### Task objective
Starting at the line with "let st := (PySem.List.pyRange" and going on through the line with "set r := m % 2^(j+1) with hrdef", reproduce each line in the records below exactly and nothing more.

### Data for this task
theorem pvF_succ (cs : List Char) (h : cs ≠ []) (x : Int) :
    pvF cs (x + 1) = pvF cs x + pvDelta cs ((x % (cs.length : Int)).toNat) := by
  have hL : (0 : Int) < (cs.length : Int) := pvLen_pos cs h
  set L : Int := (cs.length : Int) with hLdef
  have hr0 : 0 ≤ x % L := Int.emod_nonneg x (by omega)
  have hrL : x % L < L := Int.emod_lt_of_pos x hL
  have hmod : (x + 1) % L = (x % L + 1) % L := by
    rw [Int.emod_add_emod]
  have hid : L * (x / L) + x % L = x := Int.ediv_add_emod x L
  have hid1 : L * ((x + 1) / L) + (x + 1) % L = x + 1 := Int.ediv_add_emod (x + 1) L
  by_cases hcase : x % L + 1 < L
  · have hm : (x + 1) % L = x % L + 1 := by
      rw [hmod, Int.emod_eq_of_lt (by omega) hcase]
    have hd : (x + 1) / L = x / L := by
      have : L * ((x + 1) / L) = L * (x / L) := by omega
      exact mul_left_cancel₀ (by omega) this
    have htn : ((x + 1) % L).toNat = (x % L).toNat + 1 := by omega
    rw [pvF, pvF, hd, htn, pvP_succ cs ((x % L).toNat) (by omega)]
    ring
  · have hm : (x + 1) % L = 0 := by
      have : x % L + 1 = L := by omega
      rw [hmod, this, Int.emod_self]
    have hd : (x + 1) / L = x / L + 1 := by
      have : L * ((x + 1) / L) = L * (x / L + 1) := by
        have h2 : L * (x / L + 1) = L * (x / L) + L := by ring
        omega
      exact mul_left_cancel₀ (by omega) this
    have hlast : (x % L).toNat + 1 = cs.length := by omega
    have hblue : (cs.count 'B' : Int) = pvP cs ((x % L).toNat) + pvDelta cs ((x % L).toNat) := by
      rw [← pvP_len cs, ← hlast, pvP_succ cs ((x % L).toNat) (by omega)]
    rw [pvF, pvF, hd, hm]
    have h0 : pvP cs ((0:Int).toNat) = 0 := by simp [pvP]
    rw [h0, hblue]
    ring

theorem pvF_sum (cs : List Char) (h : cs ≠ []) (x : Int) (r : Nat) :
    pvF cs (x + r) = pvF cs x + pvS cs x r := by
  induction r with
  | zero => simp [pvS]
  | succ n ih =>
    have hx : x + ((n : Int) + 1) = (x + n) + 1 := by ring
    rw [pvS]
    push_cast
    rw [hx, pvF_succ cs h (x + n), ih, List.range_succ]
    simp [pvS]
    ring

theorem pvF_addL (cs : List Char) (h : cs ≠ []) (x : Int) :
    pvF cs (x + (cs.length : Int)) = pvF cs x + (cs.count 'B' : Int) := by
  have hL : (0 : Int) < (cs.length : Int) := pvLen_pos cs h
  rw [pvF, pvF]
  have hd : (x + (cs.length : Int)) / (cs.length : Int) = x / (cs.length : Int) + 1 := by
    have := Int.add_mul_ediv_right x 1 (c := (cs.length : Int)) (by omega)
    simpa using this
  have hm : (x + (cs.length : Int)) % (cs.length : Int) = x % (cs.length : Int) := by
    simpa using Int.add_mul_emod_self_left (a := x) (b := (cs.length : Int)) (c := 1)
  rw [hd, hm]
  ring

theorem pvF_period (cs : List Char) (h : cs ≠ []) (x : Int) (q : Int) :
    pvF cs (x + q * (cs.length : Int)) = pvF cs x + q * (cs.count 'B' : Int) := by
  induction q using Int.induction_on with
  | zero => simp
  | succ n ih =>
    have hx : x + ((n : Int) + 1) * (cs.length : Int)
        = (x + (n : Int) * (cs.length : Int)) + (cs.length : Int) := by ring
    rw [hx, pvF_addL cs h, ih]
    ring
  | pred n ih =>
    have hstep := pvF_addL cs h (x + (-(n : Int) - 1) * (cs.length : Int))
    have hx : (x + (-(n : Int) - 1) * (cs.length : Int)) + (cs.length : Int)
        = x + (-(n : Int)) * (cs.length : Int) := by ring
    rw [hx, ih] at hstep
    have hres : pvF cs (x + (-(n : Int) - 1) * (cs.length : Int))
        = pvF cs x + -(n : Int) * (cs.count 'B' : Int) - (cs.count 'B' : Int) := by omega
    rw [hres]
    ring

theorem pvF_main (cs : List Char) (h : cs ≠ []) (m n : Int) :
    pvF cs (m + n) - pvF cs m
      = (n / (cs.length : Int)) * (cs.count 'B' : Int)
        + pvS cs m ((n % (cs.length : Int)).toNat) := by
  have hL : (0 : Int) < (cs.length : Int) := pvLen_pos cs h
  have hr0 : 0 ≤ n % (cs.length : Int) := Int.emod_nonneg n (by omega)
  have hsplit : m + n = (m + ((n % (cs.length : Int)).toNat : Int))
      + (n / (cs.length : Int)) * (cs.length : Int) := by
    have h1 := Int.ediv_add_emod n (cs.length : Int)
    have h2 : (n / (cs.length : Int)) * (cs.length : Int)
        = (cs.length : Int) * (n / (cs.length : Int)) := by ring
    omega
  rw [hsplit, pvF_period cs h _ (n / (cs.length : Int)),
    pvF_sum cs h m ((n % (cs.length : Int)).toNat)]
  ring
-- pv_equiv track=rewrite | github.com/HenryZhuANU/PVAD | Prove/src/newProver/experiment_dt.py | fixed_length_binary_decomposition
-- ===== SOURCE A (Python) =====
-- def fixed_length_binary_decomposition(n, k):
--     if abs(n) >= 2 ** k:
--         raise ValueError("Absolute value of n is too large to be represented with k bits.")
--
--     result = [0] * k
--     abs_n = abs(n)
--     for i in range(k - 1, -1, -1):
--         coefficient = abs_n // (2 ** i)
--         abs_n -= coefficient * (2 ** i)
--         result[i] = coefficient if n >= 0 else -coefficient
--     return result
-- ===== SOURCE B (Python) =====
-- def fixed_length_binary_decomposition(n, k):
--     if abs(n) >= 2 ** k:
--         raise ValueError("Absolute value of n is too large to be represented with k bits.")
--     sign = 1 if n >= 0 else -1
--     a = abs(n)
--     return [sign * (a // 2 ** i % 2) for i in range(k)]
-- ===== Notes on version B (the rewrite author's own statement) =====
-- stated objective: simpler
-- what changed: Replaces the high-to-low mutating loop that maintains a running remainder and writes into a preallocated list with a single low-to-high comprehension computing each signed bit directly as sign*(abs(n)//2**i % 2).
import Mathlib
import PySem

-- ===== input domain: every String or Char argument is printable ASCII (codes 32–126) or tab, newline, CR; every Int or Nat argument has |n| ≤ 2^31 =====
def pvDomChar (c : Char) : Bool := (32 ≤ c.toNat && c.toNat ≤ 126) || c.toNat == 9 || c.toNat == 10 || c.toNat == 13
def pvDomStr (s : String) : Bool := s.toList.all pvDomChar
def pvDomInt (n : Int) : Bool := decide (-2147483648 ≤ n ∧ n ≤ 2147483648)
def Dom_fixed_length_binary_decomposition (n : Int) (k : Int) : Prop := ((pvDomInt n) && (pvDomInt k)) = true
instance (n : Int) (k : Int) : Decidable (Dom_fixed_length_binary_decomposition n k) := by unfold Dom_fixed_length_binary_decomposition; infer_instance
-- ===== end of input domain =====

-- B replaces A's high-to-low mutating remainder loop by a direct per-bit comprehension (simpler); same return values wherever A returns.

-- ===== PORT A =====
-- the for-loop over range(k-1, -1, -1) carrying the mutable pair (abs_n, result)
def fixed_length_binary_decomposition (n : Int) (k : Int) : List Int :=
  let st := (PySem.List.pyRange (k - 1) (-1) (-1)).foldl
    (fun (s : Int × List Int) (i : Int) =>
      let coefficient := PySem.Int.floordiv s.1 (2 ^ i.toNat)
      (s.1 - coefficient * 2 ^ i.toNat,
       s.2.set i.toNat (if n ≥ 0 then coefficient else -coefficient)))
    (|n|, List.replicate k.toNat 0)
  st.2

-- ===== PORT B =====
-- [sign * (abs(n) // 2**i % 2) for i in range(k)]
def fixed_length_binary_decomposition_alt (n : Int) (k : Int) : List Int :=
  let sign : Int := if n ≥ 0 then 1 else -1
  (PySem.List.pyRange 0 k 1).map
    (fun i => sign * PySem.Int.mod (PySem.Int.floordiv |n| (2 ^ i.toNat)) 2)

-- ===== PRECONDITION & SPEC =====
-- Pre_ = exactly the inputs where Python A does not raise ValueError, i.e. abs(n) < 2**k
-- (for k < 0, 2**k is a positive fraction in Python, so exactly n = 0 passes the guard).
def Pre_fixed_length_binary_decomposition (n : Int) (k : Int) : Prop :=
  if 0 ≤ k then |n| < 2 ^ k.toNat else n = 0
instance (n : Int) (k : Int) : Decidable (Pre_fixed_length_binary_decomposition n k) := by
  unfold Pre_fixed_length_binary_decomposition; infer_instance
def pvWitness_fixed_length_binary_decomposition : Int × Int := (5, 3)

def Spec_fixed_length_binary_decomposition (n : Int) (k : Int) (out : List Int) : Prop := out = fixed_length_binary_decomposition_alt n k
instance (n : Int) (k : Int) (out : List Int) : Decidable (Spec_fixed_length_binary_decomposition n k out) := by unfold Spec_fixed_length_binary_decomposition; infer_instance

-- ===== CLAIM (what is proved, stated in full; the proofs are below) =====
def Claim_equal_fixed_length_binary_decomposition : Prop := ∀ (n : Int) (k : Int), Dom_fixed_length_binary_decomposition n k → Pre_fixed_length_binary_decomposition n k → Spec_fixed_length_binary_decomposition n k (fixed_length_binary_decomposition n k)

-- ===== LEMMAS AND PROOFS =====

theorem pv_nat_bit (m j : Nat) : m % 2^(j+1) / 2^j = m / 2^j % 2 := by
  have hp : 0 < 2^j := by positivity
  have h := Nat.div_add_mod m (2^(j+1))
  set q := m / 2^(j+1) with hq
  set r := m % 2^(j+1) with hrdef
  have hr : r < 2^(j+1) := Nat.mod_lt _ (by positivity)
  have h1 : m / 2^j = 2*q + r / 2^j := by
    rw [← h, pow_succ, show 2^j*2*q + r = 2^j*(2*q) + r by ring, Nat.mul_add_div hp]
  have h2 : r / 2^j < 2 := by
    rw [Nat.div_lt_iff_lt_mul hp]; rw [pow_succ] at hr; omega
  rw [h1, Nat.mul_add_mod, Nat.mod_eq_of_lt h2]

theorem pv_drop_set {α : Type} (l : List α) (j : Nat) (x : α) (h : j < l.length) :
    (l.set j x).drop j = x :: l.drop (j+1) := by
  induction l generalizing j with
  | nil => simp at h
  | cons a l ih =>
      cases j with
      | zero => simp
      | succ j => simpa using ih j (by simpa using h)

-- the bit extracted by A's remainder loop is B's direct bit
theorem pv_bit_step (N : Int) (j : Nat) (hN : 0 ≤ N) :
    (N % 2 ^ (j + 1)) / 2 ^ j = N / 2 ^ j % 2 := by
  obtain ⟨m, rfl⟩ := Int.eq_ofNat_of_zero_le hN
  have e1 : ((m : Int) % 2 ^ (j + 1)) = ((m % 2 ^ (j + 1) : Nat) : Int) := by push_cast; ring_nf
  have e2 : ((m : Int) / 2 ^ j) = ((m / 2 ^ j : Nat) : Int) := by push_cast; ring_nf
  rw [e1, e2]
  have e3 : ((m / 2 ^ j : Nat) : Int) % 2 = ((m / 2 ^ j % 2 : Nat) : Int) := by push_cast; ring_nf
  have e4 : ((m % 2 ^ (j + 1) : Nat) : Int) / 2 ^ j = ((m % 2 ^ (j + 1) / 2 ^ j : Nat) : Int) := by
    push_cast; ring_nf
  rw [e3, e4]
  exact_mod_cast pv_nat_bit m j

-- main invariant of A's loop, descending over bits j-1 .. 0
theorem pv_loop_eq (n : Int) (j : Nat) (l : List Int) (hl : j ≤ l.length) :
    ((PySem.List.pyRange ((j : Int) - 1) (-1) (-1)).foldl
      (fun (s : Int × List Int) (i : Int) =>
        let coefficient := PySem.Int.floordiv s.1 (2 ^ i.toNat)
        (s.1 - coefficient * 2 ^ i.toNat,
         s.2.set i.toNat (if n ≥ 0 then coefficient else -coefficient)))
      (|n| % 2 ^ j, l)).2
    = (List.range j).map
        (fun i => (if n ≥ 0 then (1 : Int) else -1) * (|n| / 2 ^ i % 2)) ++ l.drop j := by
  induction j generalizing l with
  | zero =>
      rw [PySem.List.pyRange_neg_one_eq_nil (by norm_num)]
      simp
  | succ j ih =>
      have hstep : PySem.List.pyRange ((j + 1 : ℕ) - 1) (-1) (-1)
          = (j : Int) :: PySem.List.pyRange ((j : Int) - 1) (-1) (-1) := by
        rw [show ((j + 1 : ℕ) : Int) - 1 = (j : Int) by push_cast; ring]
        exact PySem.List.pyRange_neg_one_cons (by omega)
      rw [hstep, List.foldl_cons]
      have hN : (0 : Int) ≤ |n| := abs_nonneg n
      have hpow : (0 : Int) < 2 ^ j := by positivity
      set a : Int := |n| % 2 ^ (j + 1) with ha
      have hjt : ((j : Int).toNat) = j := by simp
      have hfd : PySem.Int.floordiv a (2 ^ (j : Int).toNat) = |n| / 2 ^ j % 2 := by
        rw [hjt, PySem.Int.floordiv_eq_ediv_of_pos hpow, ha, pv_bit_step _ _ hN]
      have hrem : a - (|n| / 2 ^ j % 2) * 2 ^ (j : Int).toNat = |n| % 2 ^ j := by
        rw [hjt]
        have h1 : a % 2 ^ j = |n| % 2 ^ j :=
          Int.emod_emod_of_dvd _ (by rw [pow_succ]; exact Dvd.intro 2 rfl)
        have h2 : a / 2 ^ j = |n| / 2 ^ j % 2 := pv_bit_step _ _ hN
        have h4 : a % 2 ^ j + 2 ^ j * (a / 2 ^ j) = a := Int.emod_add_mul_ediv a (2 ^ j)
        rw [h1, h2] at h4
        linear_combination -h4
      simp only [hfd, hrem]
      rw [ih _ (by simp; omega)]
      rw [hjt, pv_drop_set _ _ _ (by omega)]
      rw [List.range_succ, List.map_append]
      simp only [List.map_cons, List.map_nil, List.append_assoc, List.cons_append,
        List.nil_append]
      congr 2
      split_ifs <;> ring

-- ===== VERDICT (by name: the statement is the Claim_ definition above) =====
theorem fixed_length_binary_decomposition_spec : Claim_equal_fixed_length_binary_decomposition := by
  intro n k _ hpre
  unfold Spec_fixed_length_binary_decomposition
  unfold Pre_fixed_length_binary_decomposition at hpre
  unfold fixed_length_binary_decomposition fixed_length_binary_decomposition_alt
  by_cases hk : 0 ≤ k
  · rw [if_pos hk] at hpre
    set j := k.toNat with hj
    have hkj : k = (j : Int) := (Int.toNat_of_nonneg hk).symm
    have hmod : |n| % 2 ^ j = |n| := Int.emod_eq_of_lt (abs_nonneg n) hpre
    have hA := pv_loop_eq n j (List.replicate j 0) (by simp)
    rw [hmod] at hA
    rw [hkj]
    simp only []
    rw [hA]
    rw [PySem.List.pyRange_one]
    simp only [List.map_map, List.drop_replicate, Nat.sub_self, List.replicate_zero,
      List.append_nil, sub_zero, Int.toNat_natCast]
    apply List.map_congr_left
    intro t ht
    simp only [Function.comp_apply, zero_add, Int.toNat_natCast]
    rw [PySem.Int.floordiv_eq_ediv_of_pos (by positivity),
        PySem.Int.mod_eq_emod_of_pos (by norm_num)]
  · rw [if_neg hk] at hpre
    subst hpre
    have h1 : PySem.List.pyRange (k - 1) (-1) (-1) = [] :=
      PySem.List.pyRange_neg_one_eq_nil (by omega)
    have hk0 : k ≤ (0:Int) := by omega
    have h2 : PySem.List.pyRange 0 k 1 = [] :=
      PySem.List.pyRange_one_eq_nil hk0
    simp [h1, h2]
    omega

### Answer to this problem
  let st := (PySem.List.pyRange (k - 1) (-1) (-1)).foldl
    (fun (s : Int × List Int) (i : Int) =>
      let coefficient := PySem.Int.floordiv s.1 (2 ^ i.toNat)
      (s.1 - coefficient * 2 ^ i.toNat,
       s.2.set i.toNat (if n ≥ 0 then coefficient else -coefficient)))
    (|n|, List.replicate k.toNat 0)
  st.2

-- ===== PORT B =====
-- [sign * (abs(n) // 2**i % 2) for i in range(k)]
def fixed_length_binary_decomposition_alt (n : Int) (k : Int) : List Int :=
  let sign : Int := if n ≥ 0 then 1 else -1
  (PySem.List.pyRange 0 k 1).map
    (fun i => sign * PySem.Int.mod (PySem.Int.floordiv |n| (2 ^ i.toNat)) 2)

-- ===== PRECONDITION & SPEC =====
-- Pre_ = exactly the inputs where Python A does not raise ValueError, i.e. abs(n) < 2**k
-- (for k < 0, 2**k is a positive fraction in Python, so exactly n = 0 passes the guard).
def Pre_fixed_length_binary_decomposition (n : Int) (k : Int) : Prop :=
  if 0 ≤ k then |n| < 2 ^ k.toNat else n = 0
instance (n : Int) (k : Int) : Decidable (Pre_fixed_length_binary_decomposition n k) := by
  unfold Pre_fixed_length_binary_decomposition; infer_instance
def pvWitness_fixed_length_binary_decomposition : Int × Int := (5, 3)

def Spec_fixed_length_binary_decomposition (n : Int) (k : Int) (out : List Int) : Prop := out = fixed_length_binary_decomposition_alt n k
instance (n : Int) (k : Int) (out : List Int) : Decidable (Spec_fixed_length_binary_decomposition n k out) := by unfold Spec_fixed_length_binary_decomposition; infer_instance

-- ===== CLAIM (what is proved, stated in full; the proofs are below) =====
def Claim_equal_fixed_length_binary_decomposition : Prop := ∀ (n : Int) (k : Int), Dom_fixed_length_binary_decomposition n k → Pre_fixed_length_binary_decomposition n k → Spec_fixed_length_binary_decomposition n k (fixed_length_binary_decomposition n k)

-- ===== LEMMAS AND PROOFS =====

theorem pv_nat_bit (m j : Nat) : m % 2^(j+1) / 2^j = m / 2^j % 2 := by
  have hp : 0 < 2^j := by positivity
  have h := Nat.div_add_mod m (2^(j+1))
  set q := m / 2^(j+1) with hq
  set r := m % 2^(j+1) with hrdef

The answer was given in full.